-- pv_equiv track=rewrite | github.com/MrZLeviatan/Analizador_Lexico_Prolog | src/tokens/identificadores.py | es_variable
-- ===== SOURCE A (Python) =====
-- LETRAS_MAYUS = [
--     'A','B','C','D','E','F','G','H','I','J','K','L',
--     'M','N','O','P','Q','R','S','T','U','V','W','X','Y','Z'
-- ]
--
-- LETRAS_MINUS = [
--     'a','b','c','d','e','f','g','h','i','j','k','l',
--     'm','n','o','p','q','r','s','t','u','v','w','x','y','z'
-- ]
--
-- DIGITOS = ['0','1','2','3','4','5','6','7','8','9']
--
-- GUION_BAJO = '_'
--
-- def es_variable(cadena: str) -> bool:
--     """
--     Verifica si una cadena es una variable en Prolog.
--     - Debe comenzar con letra mayúscula o '_'
--     - Puede tener letras, dígitos o '_' después
--     - Máximo 10 caracteres
--     """
--
--     if len(cadena) == 0 or len(cadena) > 10:
--         return False
--
--     primer = cadena[0]
--
--     # Verificar primer carácter: letra mayúscula o guion bajo
--     primero_valido = False
--     if primer == GUION_BAJO:
--         primero_valido = True
--     else:
--         for letra in LETRAS_MAYUS:
--             if primer == letra:
--                 primero_valido = True
--                 break
--
--     if not primero_valido:
--         return False
--
--     # Verificar caracteres restantes: mayúsculas, minúsculas, dígitos o guion bajo
--     for c in cadena[1:]:
--         valido = False
--
--         for letra in LETRAS_MAYUS:
--             if c == letra:
--                 valido = True
--                 break
--
--         if not valido:
--             for letra in LETRAS_MINUS:
--                 if c == letra:
--                     valido = True
--                     break
--
--         if not valido:
--             for d in DIGITOS:
--                 if c == d:
--                     valido = True
--                     break
--
--         if not valido and c == GUION_BAJO:
--             valido = True
--
--         if not valido:
--             return False
--
--     return True
-- ===== SOURCE B (Python) =====
-- def es_variable(cadena: str) -> bool:
--     # Three-state DFA: 0 = start, 1 = accepting (after a valid prefix), 2 = dead.
--     START, BODY, DEAD = 0, 1, 2
--
--     def delta(state, c):
--         if state == DEAD:
--             return DEAD
--         if state == START:
--             return BODY if (c == '_' or 'A' <= c <= 'Z') else DEAD
--         return BODY if ('A' <= c <= 'Z' or 'a' <= c <= 'z'
--                         or '0' <= c <= '9' or c == '_') else DEAD
--
--     state = START
--     for c in cadena:
--         state = delta(state, c)
--     return state == BODY and len(cadena) <= 10
-- ===== Notes on version B (the rewrite author's own statement) =====
-- stated objective: alternative
-- what changed: Replaced A's staged validation (length guard, first-char membership scans over hard-coded letter lists, then a per-character flag loop over the tail with three inner list scans) by a three-state finite automaton: a single transition function folded over the whole string, accepting iff the final state is the accept state and the length is at most 10.
import Mathlib
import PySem

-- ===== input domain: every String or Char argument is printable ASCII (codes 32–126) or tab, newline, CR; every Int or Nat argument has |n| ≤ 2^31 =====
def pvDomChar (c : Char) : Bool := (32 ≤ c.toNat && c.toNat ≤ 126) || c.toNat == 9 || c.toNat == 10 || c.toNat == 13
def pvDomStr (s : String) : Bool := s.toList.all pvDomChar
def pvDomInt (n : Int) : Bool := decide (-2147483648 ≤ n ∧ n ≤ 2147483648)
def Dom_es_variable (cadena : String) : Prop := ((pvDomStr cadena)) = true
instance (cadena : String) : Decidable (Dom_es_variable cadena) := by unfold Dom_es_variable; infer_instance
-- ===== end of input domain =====

-- B replaces A's staged validation (length guard, membership scans over hard-coded
-- letter lists for the first char, then a flag loop with three inner scans for the
-- tail) by a three-state DFA folded once over the whole string (alternative).

-- ===== PORT A =====
def pvLETRAS_MAYUS : List Char :=
  ['A','B','C','D','E','F','G','H','I','J','K','L',
   'M','N','O','P','Q','R','S','T','U','V','W','X','Y','Z']

def pvLETRAS_MINUS : List Char :=
  ['a','b','c','d','e','f','g','h','i','j','k','l',
   'm','n','o','p','q','r','s','t','u','v','w','x','y','z']

def pvDIGITOS : List Char := ['0','1','2','3','4','5','6','7','8','9']

-- 'for letra in L: if c == letra: valido = True; break' as a scan with early exit
def pvScan (c : Char) : List Char → Bool
  | [] => false
  | x :: xs => if c = x then true else pvScan c xs

-- the final for-loop over cadena[1:] with its per-character flag 'valido'
def pvResto : List Char → Bool
  | [] => true
  | c :: rest =>
    let valido := pvScan c pvLETRAS_MAYUS
    let valido := if !valido then pvScan c pvLETRAS_MINUS else valido
    let valido := if !valido then pvScan c pvDIGITOS else valido
    let valido := if !valido && c = '_' then true else valido
    if !valido then false else pvResto rest

def es_variable (cadena : String) : Bool :=
  let cs := cadena.toList
  if cs.length = 0 ∨ cs.length > 10 then false
  else
    match cs with
    | [] => false
    | primer :: rest =>
      let primero_valido := if primer = '_' then true else pvScan primer pvLETRAS_MAYUS
      if !primero_valido then false else pvResto rest

-- ===== PORT B =====
-- DFA transition: state 0 = start, 1 = accepting, 2 = dead
def pvDelta (state : Nat) (c : Char) : Nat :=
  if state = 2 then 2
  else if state = 0 then
    (if c = '_' || ('A' ≤ c && c ≤ 'Z') then 1 else 2)
  else
    (if ('A' ≤ c && c ≤ 'Z') || ('a' ≤ c && c ≤ 'z') || ('0' ≤ c && c ≤ '9') || c = '_'
     then 1 else 2)

def es_variable_alt (cadena : String) : Bool :=
  (cadena.toList.foldl pvDelta 0 == 1) && (cadena.toList.length ≤ 10)

-- ===== PRECONDITION & SPEC =====
def Spec_es_variable (cadena : String) (out : Bool) : Prop := out = es_variable_alt cadena
instance (cadena : String) (out : Bool) : Decidable (Spec_es_variable cadena out) := by unfold Spec_es_variable; infer_instance

-- ===== CLAIM (what is proved, stated in full; the proofs are below) =====
def Claim_equal_es_variable : Prop := ∀ (cadena : String), Dom_es_variable cadena → Spec_es_variable cadena (es_variable cadena)

-- ===== LEMMAS AND PROOFS =====
theorem char_eq_iff (a b : Char) : a = b ↔ a.toNat = b.toNat := eq_iff_eq_of_cmp_eq_cmp rfl

theorem char_toNat_inj : Function.Injective Char.toNat := fun a b h => (char_eq_iff a b).mpr h

theorem pvScan_eq_contains (c : Char) (l : List Char) : pvScan c l = l.contains c := by
  induction l with
  | nil => rfl
  | cons x xs ih => by_cases h : c = x <;> simp [pvScan, h, ih]

theorem pvScan_range (c : Char) (l : List Char) (lo hi : Nat) (hlohi : lo ≤ hi)
    (hmap : l.map Char.toNat = List.range' lo (hi + 1 - lo)) :
    pvScan c l = (decide (lo ≤ c.toNat) && decide (c.toNat ≤ hi)) := by
  rw [pvScan_eq_contains, Bool.eq_iff_iff]
  simp only [List.contains_iff_mem, Bool.and_eq_true, decide_eq_true_eq]
  rw [← List.mem_map_of_injective char_toNat_inj, hmap, List.mem_range'_1]
  omega

theorem pvScan_mayus (c : Char) : pvScan c pvLETRAS_MAYUS = ('A' ≤ c && c ≤ 'Z') := by
  simpa using pvScan_range c pvLETRAS_MAYUS 65 90 (by omega) (by decide)

theorem pvScan_minus (c : Char) : pvScan c pvLETRAS_MINUS = ('a' ≤ c && c ≤ 'z') := by
  simpa using pvScan_range c pvLETRAS_MINUS 97 122 (by omega) (by decide)

theorem pvScan_digitos (c : Char) : pvScan c pvDIGITOS = ('0' ≤ c && c ≤ '9') := by
  simpa using pvScan_range c pvDIGITOS 48 57 (by omega) (by decide)

def pvTailOk (c : Char) : Bool :=
  ('A' ≤ c && c ≤ 'Z') || ('a' ≤ c && c ≤ 'z') || ('0' ≤ c && c ≤ '9') || c = '_'

theorem foldl_delta_dead (cs : List Char) : cs.foldl pvDelta 2 = 2 := by
  induction cs with
  | nil => rfl
  | cons c rest ih => simpa [pvDelta] using ih

theorem delta_one (c : Char) : pvDelta 1 c = if pvTailOk c then 1 else 2 := by
  simp [pvDelta, pvTailOk]

theorem delta_zero (c : Char) :
    pvDelta 0 c = if (c = '_' || ('A' ≤ c && c ≤ 'Z')) then 1 else 2 := by
  simp [pvDelta]

theorem foldl_delta_body (cs : List Char) :
    cs.foldl pvDelta 1 = if cs.all pvTailOk then 1 else 2 := by
  induction cs with
  | nil => rfl
  | cons c rest ih =>
    rw [List.foldl_cons, delta_one]
    by_cases h : pvTailOk c
    · simp [h, ih]
    · simp [h, foldl_delta_dead]

theorem char_le_iff (a b : Char) : a ≤ b ↔ a.toNat ≤ b.toNat := Iff.rfl

theorem char_lt_iff (a b : Char) : a < b ↔ a.toNat < b.toNat := Iff.rfl

theorem pvResto_eq_all (cs : List Char) : pvResto cs = cs.all pvTailOk := by
  induction cs with
  | nil => rfl
  | cons c rest ih =>
    simp only [pvResto, pvScan_mayus, pvScan_minus, pvScan_digitos, List.all_cons, ← ih, pvTailOk]
    split_ifs <;> simp_all <;>
      (intro hcontra; exfalso;
       simp only [char_le_iff, char_lt_iff, char_eq_iff, Char.reduceToNat] at *; omega)

-- ===== VERDICT (by name: the statement is the Claim_ definition above) =====
theorem es_variable_spec : Claim_equal_es_variable := by
  intro cadena _
  unfold Spec_es_variable es_variable es_variable_alt
  cases h : cadena.toList with
  | nil => simp
  | cons c rest =>
    have hfirsteq : (if c = '_' then true else pvScan c pvLETRAS_MAYUS)
        = (c = '_' || ('A' ≤ c && c ≤ 'Z')) := by
      by_cases hc : c = '_' <;> simp [hc, pvScan_mayus]
    simp only [List.length_cons, List.foldl_cons, hfirsteq, pvResto_eq_all, delta_zero]
    by_cases hf : (c = '_' || ('A' ≤ c && c ≤ 'Z')) = true
    · rw [if_pos hf, foldl_delta_body, hf]
      by_cases hlen : rest.length + 1 ≤ 10
      · rw [if_neg (by omega : ¬(rest.length + 1 = 0 ∨ rest.length + 1 > 10))]
        by_cases hall : rest.all pvTailOk <;> simp [hall, hlen]
      · rw [if_pos (by omega : rest.length + 1 = 0 ∨ rest.length + 1 > 10)]
        by_cases hall : rest.all pvTailOk <;> simp [hall, hlen]
    · rw [if_neg hf, foldl_delta_dead]
      have hb : (c = '_' || ('A' ≤ c && c ≤ 'Z')) = false := by simpa using hf
      rw [hb]
      split_ifs <;> simp_all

☆ ☆ ☆ ☆ ☆

Exercise objective.
Search the listing above for the string "with". Copy every line that contains it.

Task solution.
-- what changed: Replaced A's staged validation (length guard, first-char membership scans over hard-coded letter lists, then a per-character flag loop over the tail with three inner list scans) by a three-state finite automaton: a single transition function folded over the whole string, accepting iff the final state is the accept state and the length is at most 10.
-- letter lists for the first char, then a flag loop with three inner scans for the
-- 'for letra in L: if c == letra: valido = True; break' as a scan with early exit
-- the final for-loop over cadena[1:] with its per-character flag 'valido'
    match cs with
  induction l with
  induction cs with
  induction cs with
  induction cs with
  cases h : cadena.toList with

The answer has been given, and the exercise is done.